» **Task statement**
Both the line with "def Dom_get_edge_index (n" and the line with "-- outer loop 'for a in range(n)'" in the records below must appear in the output, along with every line between them, exactly and with nothing added.

(Stored records)
-- pv_equiv track=rewrite | github.com/eliottcassidy2000/math | 04-computation/triangle_cone_hypercube_deep_89b.py | get_edge_index
-- ===== SOURCE A (Python) =====
-- def get_edge_index(n, i, j):
--     if i > j:
--         i, j = j, i
--     idx = 0
--     for a in range(n):
--         for b in range(a+1, n):
--             if a == i and b == j:
--                 return idx
--             idx += 1
--     return -1
-- ===== SOURCE B (Python) =====
-- def get_edge_index(n, i, j):
--     if i > j:
--         i, j = j, i
--     if 0 <= i < j < n:
--         return i * (2 * n - i - 1) // 2 + (j - i - 1)
--     return -1
-- ===== Notes on version B (the rewrite author's own statement) =====
-- stated objective: faster
-- what changed: Replaced the quadratic double loop over all lexicographic pairs by a closed-form arithmetic formula with a validity check.
import Mathlib
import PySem

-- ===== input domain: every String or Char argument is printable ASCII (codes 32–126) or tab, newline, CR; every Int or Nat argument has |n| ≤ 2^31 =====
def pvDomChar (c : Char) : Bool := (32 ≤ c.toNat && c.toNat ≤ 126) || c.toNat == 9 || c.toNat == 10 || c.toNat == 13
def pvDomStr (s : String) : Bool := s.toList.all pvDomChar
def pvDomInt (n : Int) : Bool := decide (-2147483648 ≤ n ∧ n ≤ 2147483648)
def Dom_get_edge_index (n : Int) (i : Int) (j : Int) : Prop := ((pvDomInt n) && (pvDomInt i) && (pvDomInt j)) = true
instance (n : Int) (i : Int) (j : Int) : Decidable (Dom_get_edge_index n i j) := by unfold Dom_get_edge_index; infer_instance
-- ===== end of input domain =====

-- B replaces A's quadratic double loop by a closed-form arithmetic formula with a validity check (objective: faster).

-- ===== PORT A =====
-- inner loop 'for b in range(a+1, n)': .inl r = early return r, .inr idx = loop finished with counter idx
def pvInner (i j a : Int) : List Int → Int → Int ⊕ Int
  | [], idx => .inr idx
  | b :: bs, idx => if a = i ∧ b = j then .inl idx else pvInner i j a bs (idx + 1)

-- outer loop 'for a in range(n)'
def pvOuter (n i j : Int) : List Int → Int → Int
  | [], _ => -1
  | a :: as, idx =>
      match pvInner i j a (PySem.List.pyRange (a + 1) n 1) idx with
      | .inl r => r
      | .inr idx' => pvOuter n i j as idx'

def get_edge_index (n : Int) (i : Int) (j : Int) : Int :=
  let p := if i > j then (j, i) else (i, j)
  pvOuter n p.1 p.2 (PySem.List.pyRange 0 n 1) 0

-- ===== PORT B =====
def get_edge_index_alt (n : Int) (i : Int) (j : Int) : Int :=
  let p := if i > j then (j, i) else (i, j)
  if 0 ≤ p.1 ∧ p.1 < p.2 ∧ p.2 < n then
    PySem.Int.floordiv (p.1 * (2 * n - p.1 - 1)) 2 + (p.2 - p.1 - 1)
  else -1

-- ===== PRECONDITION & SPEC =====
def Spec_get_edge_index (n : Int) (i : Int) (j : Int) (out : Int) : Prop := out = get_edge_index_alt n i j
instance (n : Int) (i : Int) (j : Int) (out : Int) : Decidable (Spec_get_edge_index n i j out) := by unfold Spec_get_edge_index; infer_instance

-- ===== CLAIM (what is proved, stated in full; the proofs are below) =====
def Claim_equal_get_edge_index : Prop := ∀ (n : Int) (i : Int) (j : Int), Dom_get_edge_index n i j → Spec_get_edge_index n i j (get_edge_index n i j)

-- ===== LEMMAS AND PROOFS =====

-- number of pairs (a,b), s ≤ a < i, a < b < n, as a sum
def pvC (n i s : Int) : Int := ((PySem.List.pyRange s i 1).map (fun a => n - a - 1)).sum

theorem pvC_step (n i s : Int) (h : s < i) : pvC n i s = (n - s - 1) + pvC n i (s + 1) := by
  unfold pvC
  rw [PySem.List.pyRange_one_cons h]
  simp

theorem pvC_double (n i s : Int) (h : s ≤ i) : 2 * pvC n i s = (i - s) * (2 * n - s - i - 1) := by
  obtain ⟨m, hm⟩ : ∃ m : Nat, (m : Int) = i - s := ⟨(i - s).toNat, by omega⟩
  induction m generalizing s with
  | zero =>
      have hs : i = s := by omega
      subst hs
      simp [pvC]
  | succ m ih =>
      have hlt : s < i := by omega
      have ih' := ih (s + 1) (by omega) (by omega)
      rw [pvC_step n i s hlt]
      linear_combination ih'

theorem pvInner_spec (i j a n s idx : Int) :
    pvInner i j a (PySem.List.pyRange s n 1) idx =
      if a = i ∧ s ≤ j ∧ j < n then .inl (idx + (j - s)) else .inr (idx + max (n - s) 0) := by
  obtain ⟨m, hm⟩ : ∃ m : Nat, m = (n - s).toNat := ⟨(n - s).toNat, rfl⟩
  induction m generalizing s idx with
  | zero =>
      have hns : n ≤ s := by omega
      rw [PySem.List.pyRange_one_eq_nil hns]
      have : ¬ (a = i ∧ s ≤ j ∧ j < n) := by rintro ⟨_, h2, h3⟩; omega
      simp [pvInner, this]
      omega
  | succ m ih =>
      have hsn : s < n := by omega
      rw [PySem.List.pyRange_one_cons hsn]
      show (if a = i ∧ s = j then Sum.inl idx else pvInner i j a (PySem.List.pyRange (s+1) n 1) (idx + 1)) = _
      rw [ih (s + 1) (idx + 1) (by omega)]
      by_cases h1 : a = i ∧ s = j
      · obtain ⟨ha, hsj⟩ := h1
        subst ha; subst hsj
        simp [hsn]
      · by_cases h2 : a = i ∧ s + 1 ≤ j ∧ j < n
        · have h3 : a = i ∧ s ≤ j ∧ j < n := ⟨h2.1, by omega, h2.2.2⟩
          simp only [if_neg h1, if_pos h2, if_pos h3]
          congr 1
          omega
        · have h3 : ¬ (a = i ∧ s ≤ j ∧ j < n) := by
            rintro ⟨ha, hsj, hjn⟩
            rcases eq_or_lt_of_le hsj with he | hlt
            · exact h1 ⟨ha, he⟩
            · exact h2 ⟨ha, by omega, hjn⟩
          simp only [if_neg h1, if_neg h2, if_neg h3]
          congr 1
          omega

theorem pvOuter_spec (n i j s idx : Int) :
    pvOuter n i j (PySem.List.pyRange s n 1) idx =
      if s ≤ i ∧ i < j ∧ j < n then idx + pvC n i s + (j - i - 1) else -1 := by
  obtain ⟨m, hm⟩ : ∃ m : Nat, m = (n - s).toNat := ⟨(n - s).toNat, rfl⟩
  induction m generalizing s idx with
  | zero =>
      have hns : n ≤ s := by omega
      rw [PySem.List.pyRange_one_eq_nil hns]
      have : ¬ (s ≤ i ∧ i < j ∧ j < n) := by rintro ⟨h1, h2, h3⟩; omega
      simp [pvOuter, this]
  | succ m ih =>
      have hsn : s < n := by omega
      rw [PySem.List.pyRange_one_cons hsn]
      simp only [pvOuter]
      rw [pvInner_spec]
      by_cases c1 : s = i ∧ s + 1 ≤ j ∧ j < n
      · obtain ⟨hsi, hsj, hjn⟩ := c1
        rw [if_pos ⟨hsi, hsj, hjn⟩]
        show idx + (j - (s + 1)) = _
        rw [if_pos (show s ≤ i ∧ i < j ∧ j < n from ⟨le_of_eq hsi, by omega, hjn⟩)]
        have h0 : pvC n i s = 0 := by
          rw [hsi]
          simp [pvC, PySem.List.pyRange_one_eq_nil (le_refl i)]
        omega
      · rw [if_neg c1]
        show pvOuter n i j (PySem.List.pyRange (s + 1) n 1) (idx + max (n - (s + 1)) 0) = _
        rw [ih (s + 1) (idx + max (n - (s + 1)) 0) (by omega)]
        rcases eq_or_ne s i with hsi | hsi
        · -- s = i but (i, j) is not a valid pair: both sides are -1
          rw [if_neg (by rintro ⟨h1, _⟩; omega)]
          rw [if_neg (by rintro ⟨_, h2, h3⟩; exact c1 ⟨hsi, by omega, h3⟩)]
        · by_cases c3 : s + 1 ≤ i ∧ i < j ∧ j < n
          · rw [if_pos c3, if_pos ⟨by omega, c3.2⟩]
            rw [pvC_step n i s (by omega)]
            omega
          · rw [if_neg c3]
            rw [if_neg (by rintro ⟨h1, h2, h3⟩; exact c3 ⟨by omega, h2, h3⟩)]

-- ===== VERDICT (by name: the statement is the Claim_ definition above) =====
theorem get_edge_index_spec : Claim_equal_get_edge_index := by
  intro n i j _
  unfold Spec_get_edge_index get_edge_index get_edge_index_alt
  rw [pvOuter_spec]
  by_cases hc : 0 ≤ (if i > j then (j, i) else (i, j)).1 ∧
      (if i > j then (j, i) else (i, j)).1 < (if i > j then (j, i) else (i, j)).2 ∧
      (if i > j then (j, i) else (i, j)).2 < n
  · rw [if_pos hc, if_pos hc]
    have hd : 2 * pvC n (if i > j then (j, i) else (i, j)).1 0 =
        (if i > j then (j, i) else (i, j)).1 *
          (2 * n - (if i > j then (j, i) else (i, j)).1 - 1) := by
      linear_combination pvC_double n (if i > j then (j, i) else (i, j)).1 0 hc.1
    rw [PySem.Int.floordiv_eq_ediv_of_pos (by norm_num), ← hd]
    omega
  · rw [if_neg hc, if_neg hc]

» **Answer below**
def Dom_get_edge_index (n : Int) (i : Int) (j : Int) : Prop := ((pvDomInt n) && (pvDomInt i) && (pvDomInt j)) = true
instance (n : Int) (i : Int) (j : Int) : Decidable (Dom_get_edge_index n i j) := by unfold Dom_get_edge_index; infer_instance
-- ===== end of input domain =====

-- B replaces A's quadratic double loop by a closed-form arithmetic formula with a validity check (objective: faster).

-- ===== PORT A =====
-- inner loop 'for b in range(a+1, n)': .inl r = early return r, .inr idx = loop finished with counter idx
def pvInner (i j a : Int) : List Int → Int → Int ⊕ Int
  | [], idx => .inr idx
  | b :: bs, idx => if a = i ∧ b = j then .inl idx else pvInner i j a bs (idx + 1)

-- outer loop 'for a in range(n)'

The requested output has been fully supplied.